** PROBLEM TO SOLVE **
Show all lines of the entries in which the word "symm" is found.

[Data entries]
--- START ---

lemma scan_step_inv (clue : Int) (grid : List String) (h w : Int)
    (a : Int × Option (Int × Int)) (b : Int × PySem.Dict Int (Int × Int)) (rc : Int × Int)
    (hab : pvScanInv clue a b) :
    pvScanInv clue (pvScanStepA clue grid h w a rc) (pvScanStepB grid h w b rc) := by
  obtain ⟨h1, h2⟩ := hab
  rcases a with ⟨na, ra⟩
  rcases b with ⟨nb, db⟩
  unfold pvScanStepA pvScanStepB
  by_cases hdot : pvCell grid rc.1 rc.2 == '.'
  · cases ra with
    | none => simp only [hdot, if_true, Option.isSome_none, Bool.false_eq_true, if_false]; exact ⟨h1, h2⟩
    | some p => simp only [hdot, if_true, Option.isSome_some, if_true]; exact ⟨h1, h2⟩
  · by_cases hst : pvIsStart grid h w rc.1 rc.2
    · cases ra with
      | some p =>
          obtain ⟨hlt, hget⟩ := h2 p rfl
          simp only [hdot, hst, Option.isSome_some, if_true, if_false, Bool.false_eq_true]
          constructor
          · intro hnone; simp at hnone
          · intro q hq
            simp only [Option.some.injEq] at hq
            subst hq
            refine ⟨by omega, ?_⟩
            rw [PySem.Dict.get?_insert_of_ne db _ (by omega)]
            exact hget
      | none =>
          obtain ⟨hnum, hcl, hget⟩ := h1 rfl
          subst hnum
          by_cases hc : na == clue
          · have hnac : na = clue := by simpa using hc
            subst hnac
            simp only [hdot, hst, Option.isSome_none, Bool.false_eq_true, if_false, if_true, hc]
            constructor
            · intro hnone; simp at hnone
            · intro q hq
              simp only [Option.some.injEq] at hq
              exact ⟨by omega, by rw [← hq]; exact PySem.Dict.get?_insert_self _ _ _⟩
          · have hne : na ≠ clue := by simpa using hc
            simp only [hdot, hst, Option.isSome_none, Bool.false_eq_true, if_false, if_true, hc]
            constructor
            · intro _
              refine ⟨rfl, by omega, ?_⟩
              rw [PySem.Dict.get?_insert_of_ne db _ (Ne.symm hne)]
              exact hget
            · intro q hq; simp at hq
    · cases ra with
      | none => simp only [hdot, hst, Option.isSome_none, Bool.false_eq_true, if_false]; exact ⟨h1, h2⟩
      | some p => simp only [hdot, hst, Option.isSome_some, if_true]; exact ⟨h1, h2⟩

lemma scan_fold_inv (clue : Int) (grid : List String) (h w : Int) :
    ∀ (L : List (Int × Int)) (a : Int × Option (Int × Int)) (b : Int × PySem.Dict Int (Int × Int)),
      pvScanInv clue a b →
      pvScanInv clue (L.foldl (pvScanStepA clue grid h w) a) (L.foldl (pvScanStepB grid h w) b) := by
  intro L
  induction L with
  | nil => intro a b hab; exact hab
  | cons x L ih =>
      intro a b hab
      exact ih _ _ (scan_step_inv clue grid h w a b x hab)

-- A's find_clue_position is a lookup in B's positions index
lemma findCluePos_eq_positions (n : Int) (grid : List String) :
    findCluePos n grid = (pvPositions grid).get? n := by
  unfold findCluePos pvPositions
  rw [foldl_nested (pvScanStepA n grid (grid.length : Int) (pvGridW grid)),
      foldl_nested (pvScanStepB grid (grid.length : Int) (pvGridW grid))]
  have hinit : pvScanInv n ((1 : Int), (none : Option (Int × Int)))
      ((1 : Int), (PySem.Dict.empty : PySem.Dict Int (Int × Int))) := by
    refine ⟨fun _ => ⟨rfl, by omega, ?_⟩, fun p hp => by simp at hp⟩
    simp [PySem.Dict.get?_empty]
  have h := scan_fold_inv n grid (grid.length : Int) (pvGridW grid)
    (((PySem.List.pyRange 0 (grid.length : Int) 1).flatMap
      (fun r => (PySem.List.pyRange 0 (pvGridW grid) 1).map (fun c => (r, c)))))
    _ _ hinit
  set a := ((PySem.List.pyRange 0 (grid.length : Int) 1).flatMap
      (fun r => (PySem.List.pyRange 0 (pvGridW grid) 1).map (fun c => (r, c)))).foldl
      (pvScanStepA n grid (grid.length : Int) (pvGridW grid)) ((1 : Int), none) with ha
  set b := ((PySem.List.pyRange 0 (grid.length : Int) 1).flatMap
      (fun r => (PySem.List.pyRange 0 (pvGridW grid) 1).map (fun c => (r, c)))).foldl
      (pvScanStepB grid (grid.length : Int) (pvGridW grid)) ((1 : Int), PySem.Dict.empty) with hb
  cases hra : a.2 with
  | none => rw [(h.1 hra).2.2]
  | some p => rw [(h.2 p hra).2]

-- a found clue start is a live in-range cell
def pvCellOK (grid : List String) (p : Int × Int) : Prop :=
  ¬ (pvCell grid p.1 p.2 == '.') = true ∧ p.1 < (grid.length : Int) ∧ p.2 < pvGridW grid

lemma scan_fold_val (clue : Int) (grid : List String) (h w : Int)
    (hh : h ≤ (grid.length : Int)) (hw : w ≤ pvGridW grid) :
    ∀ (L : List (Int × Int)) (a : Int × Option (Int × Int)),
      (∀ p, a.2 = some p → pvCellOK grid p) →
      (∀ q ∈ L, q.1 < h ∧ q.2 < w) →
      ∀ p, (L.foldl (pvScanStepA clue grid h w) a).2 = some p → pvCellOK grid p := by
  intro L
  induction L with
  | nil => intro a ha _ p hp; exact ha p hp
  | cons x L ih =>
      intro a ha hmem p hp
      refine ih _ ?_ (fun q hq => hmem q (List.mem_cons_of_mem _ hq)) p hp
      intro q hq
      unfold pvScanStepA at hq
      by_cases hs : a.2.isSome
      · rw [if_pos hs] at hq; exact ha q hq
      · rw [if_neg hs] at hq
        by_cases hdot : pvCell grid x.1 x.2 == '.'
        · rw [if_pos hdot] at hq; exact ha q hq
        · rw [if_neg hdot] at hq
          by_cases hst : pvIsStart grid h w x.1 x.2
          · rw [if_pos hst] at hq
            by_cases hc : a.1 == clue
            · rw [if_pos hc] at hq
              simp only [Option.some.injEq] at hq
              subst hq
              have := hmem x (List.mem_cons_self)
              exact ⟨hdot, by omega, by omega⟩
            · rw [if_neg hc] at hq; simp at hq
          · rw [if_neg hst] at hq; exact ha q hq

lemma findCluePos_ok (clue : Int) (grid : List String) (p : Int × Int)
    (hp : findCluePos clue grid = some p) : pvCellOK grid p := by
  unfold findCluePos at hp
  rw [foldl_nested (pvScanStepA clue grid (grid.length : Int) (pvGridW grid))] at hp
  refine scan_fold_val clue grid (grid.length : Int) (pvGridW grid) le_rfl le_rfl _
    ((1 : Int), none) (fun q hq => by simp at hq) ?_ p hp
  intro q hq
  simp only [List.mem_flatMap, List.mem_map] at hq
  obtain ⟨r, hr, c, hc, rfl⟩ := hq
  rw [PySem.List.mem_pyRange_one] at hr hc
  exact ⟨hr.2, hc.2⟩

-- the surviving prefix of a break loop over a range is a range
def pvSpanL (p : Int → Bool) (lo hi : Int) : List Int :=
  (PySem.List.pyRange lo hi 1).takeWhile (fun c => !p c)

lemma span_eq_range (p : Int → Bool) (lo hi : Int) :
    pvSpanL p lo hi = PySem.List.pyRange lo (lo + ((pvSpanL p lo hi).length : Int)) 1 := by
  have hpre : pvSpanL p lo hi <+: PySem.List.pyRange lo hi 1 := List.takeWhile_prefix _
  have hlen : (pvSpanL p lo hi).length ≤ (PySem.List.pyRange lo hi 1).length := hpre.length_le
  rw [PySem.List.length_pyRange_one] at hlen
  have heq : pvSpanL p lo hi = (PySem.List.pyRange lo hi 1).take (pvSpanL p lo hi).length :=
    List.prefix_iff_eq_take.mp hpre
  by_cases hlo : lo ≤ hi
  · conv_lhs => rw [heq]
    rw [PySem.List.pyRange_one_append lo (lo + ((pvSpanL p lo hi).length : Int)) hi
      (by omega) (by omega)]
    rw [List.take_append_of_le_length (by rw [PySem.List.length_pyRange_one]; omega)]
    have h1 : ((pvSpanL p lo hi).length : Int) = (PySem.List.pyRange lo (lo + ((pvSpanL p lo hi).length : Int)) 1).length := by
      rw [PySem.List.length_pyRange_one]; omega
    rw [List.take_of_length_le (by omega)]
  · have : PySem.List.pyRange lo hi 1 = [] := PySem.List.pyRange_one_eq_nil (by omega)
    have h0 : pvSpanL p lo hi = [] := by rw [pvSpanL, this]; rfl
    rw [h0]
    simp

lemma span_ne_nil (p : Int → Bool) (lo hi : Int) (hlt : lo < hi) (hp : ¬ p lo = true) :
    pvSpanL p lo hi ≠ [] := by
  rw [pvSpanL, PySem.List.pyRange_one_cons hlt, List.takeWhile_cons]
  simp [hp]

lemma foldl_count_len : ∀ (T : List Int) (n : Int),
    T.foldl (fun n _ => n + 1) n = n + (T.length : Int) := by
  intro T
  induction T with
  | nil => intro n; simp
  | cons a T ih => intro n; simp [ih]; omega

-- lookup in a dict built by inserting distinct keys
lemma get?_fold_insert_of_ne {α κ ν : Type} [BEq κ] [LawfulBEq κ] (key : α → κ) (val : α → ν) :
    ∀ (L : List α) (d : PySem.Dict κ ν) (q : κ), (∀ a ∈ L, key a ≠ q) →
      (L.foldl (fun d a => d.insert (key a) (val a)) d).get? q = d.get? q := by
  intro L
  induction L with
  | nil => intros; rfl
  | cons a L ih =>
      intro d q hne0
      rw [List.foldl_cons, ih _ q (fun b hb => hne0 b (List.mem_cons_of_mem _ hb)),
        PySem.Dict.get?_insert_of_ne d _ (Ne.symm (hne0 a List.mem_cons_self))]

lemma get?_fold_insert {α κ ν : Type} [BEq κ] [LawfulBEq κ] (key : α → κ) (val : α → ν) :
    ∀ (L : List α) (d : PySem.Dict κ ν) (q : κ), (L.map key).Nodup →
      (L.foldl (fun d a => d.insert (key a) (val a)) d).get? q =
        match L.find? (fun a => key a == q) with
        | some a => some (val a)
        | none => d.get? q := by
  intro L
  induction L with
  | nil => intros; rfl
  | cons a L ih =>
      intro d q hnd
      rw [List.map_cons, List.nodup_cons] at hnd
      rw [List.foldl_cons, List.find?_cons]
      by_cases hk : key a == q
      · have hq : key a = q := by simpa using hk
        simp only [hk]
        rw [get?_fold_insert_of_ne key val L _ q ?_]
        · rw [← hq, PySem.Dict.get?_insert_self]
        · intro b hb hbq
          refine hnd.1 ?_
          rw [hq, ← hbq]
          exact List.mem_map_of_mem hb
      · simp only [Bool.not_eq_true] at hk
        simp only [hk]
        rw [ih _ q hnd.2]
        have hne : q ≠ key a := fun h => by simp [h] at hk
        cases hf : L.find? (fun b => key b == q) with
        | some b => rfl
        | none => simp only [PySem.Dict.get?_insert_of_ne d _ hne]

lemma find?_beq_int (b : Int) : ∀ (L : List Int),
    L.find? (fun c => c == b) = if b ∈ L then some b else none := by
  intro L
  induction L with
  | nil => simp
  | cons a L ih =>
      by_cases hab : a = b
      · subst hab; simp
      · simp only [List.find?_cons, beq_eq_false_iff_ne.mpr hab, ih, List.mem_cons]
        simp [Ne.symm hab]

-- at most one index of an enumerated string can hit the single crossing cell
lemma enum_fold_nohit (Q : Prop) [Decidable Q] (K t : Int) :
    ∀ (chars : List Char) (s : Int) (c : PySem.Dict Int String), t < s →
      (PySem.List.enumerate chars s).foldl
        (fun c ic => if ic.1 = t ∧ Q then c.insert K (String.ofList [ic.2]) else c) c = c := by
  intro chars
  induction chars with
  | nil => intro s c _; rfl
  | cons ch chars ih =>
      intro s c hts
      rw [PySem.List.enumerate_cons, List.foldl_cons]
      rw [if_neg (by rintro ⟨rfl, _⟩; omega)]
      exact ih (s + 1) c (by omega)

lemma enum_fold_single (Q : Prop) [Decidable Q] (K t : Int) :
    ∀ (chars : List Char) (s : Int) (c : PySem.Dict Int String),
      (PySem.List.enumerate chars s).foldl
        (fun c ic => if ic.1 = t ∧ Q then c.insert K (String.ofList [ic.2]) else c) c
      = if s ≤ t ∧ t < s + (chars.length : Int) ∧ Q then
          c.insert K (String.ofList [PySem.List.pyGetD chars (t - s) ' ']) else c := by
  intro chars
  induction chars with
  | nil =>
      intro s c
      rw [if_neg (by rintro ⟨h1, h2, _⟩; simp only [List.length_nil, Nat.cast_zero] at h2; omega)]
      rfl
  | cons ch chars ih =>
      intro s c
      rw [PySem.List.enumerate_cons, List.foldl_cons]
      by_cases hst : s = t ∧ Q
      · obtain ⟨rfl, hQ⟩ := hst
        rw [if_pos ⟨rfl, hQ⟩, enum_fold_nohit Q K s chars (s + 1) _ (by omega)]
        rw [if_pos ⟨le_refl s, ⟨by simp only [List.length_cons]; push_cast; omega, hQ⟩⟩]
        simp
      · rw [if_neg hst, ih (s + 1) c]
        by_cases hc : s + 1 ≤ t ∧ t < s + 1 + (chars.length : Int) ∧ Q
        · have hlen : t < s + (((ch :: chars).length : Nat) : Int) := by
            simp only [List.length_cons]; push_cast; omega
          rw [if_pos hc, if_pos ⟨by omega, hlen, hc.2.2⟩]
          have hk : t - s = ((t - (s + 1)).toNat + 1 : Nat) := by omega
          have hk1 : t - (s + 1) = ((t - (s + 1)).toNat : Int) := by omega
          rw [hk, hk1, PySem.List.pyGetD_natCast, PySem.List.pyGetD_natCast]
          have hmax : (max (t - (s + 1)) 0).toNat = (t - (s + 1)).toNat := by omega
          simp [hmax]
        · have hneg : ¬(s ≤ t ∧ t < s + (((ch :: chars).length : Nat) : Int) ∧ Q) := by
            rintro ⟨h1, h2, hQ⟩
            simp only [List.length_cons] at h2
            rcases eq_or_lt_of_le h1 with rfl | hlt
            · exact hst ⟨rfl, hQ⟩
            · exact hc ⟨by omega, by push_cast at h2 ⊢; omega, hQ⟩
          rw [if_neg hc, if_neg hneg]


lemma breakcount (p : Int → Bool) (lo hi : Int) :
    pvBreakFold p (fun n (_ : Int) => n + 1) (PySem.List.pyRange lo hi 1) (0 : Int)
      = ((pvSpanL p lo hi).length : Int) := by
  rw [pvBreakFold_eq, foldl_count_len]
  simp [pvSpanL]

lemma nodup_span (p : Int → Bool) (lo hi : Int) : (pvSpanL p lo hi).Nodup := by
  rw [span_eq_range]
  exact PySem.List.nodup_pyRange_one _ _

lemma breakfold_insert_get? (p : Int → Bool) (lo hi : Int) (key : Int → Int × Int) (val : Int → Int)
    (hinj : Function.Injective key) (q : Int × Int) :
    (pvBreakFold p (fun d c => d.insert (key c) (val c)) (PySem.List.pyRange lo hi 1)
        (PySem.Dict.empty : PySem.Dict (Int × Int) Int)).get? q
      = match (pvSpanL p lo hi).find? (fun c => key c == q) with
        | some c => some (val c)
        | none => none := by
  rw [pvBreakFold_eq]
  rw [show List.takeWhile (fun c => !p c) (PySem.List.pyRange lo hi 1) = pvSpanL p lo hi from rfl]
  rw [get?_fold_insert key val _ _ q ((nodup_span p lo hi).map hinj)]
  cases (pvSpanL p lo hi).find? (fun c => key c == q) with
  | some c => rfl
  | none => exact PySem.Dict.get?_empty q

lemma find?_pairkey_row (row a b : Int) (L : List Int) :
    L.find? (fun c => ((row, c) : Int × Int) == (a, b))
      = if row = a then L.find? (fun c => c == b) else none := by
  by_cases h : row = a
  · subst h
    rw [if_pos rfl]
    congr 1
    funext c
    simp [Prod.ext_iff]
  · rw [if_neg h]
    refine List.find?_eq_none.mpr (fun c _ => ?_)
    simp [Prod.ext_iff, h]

--- END ---

** ANSWER SPACE **
              rw [PySem.Dict.get?_insert_of_ne db _ (Ne.symm hne)]
        PySem.Dict.get?_insert_of_ne d _ (Ne.symm (hne0 a List.mem_cons_self))]
        simp [Ne.symm hab]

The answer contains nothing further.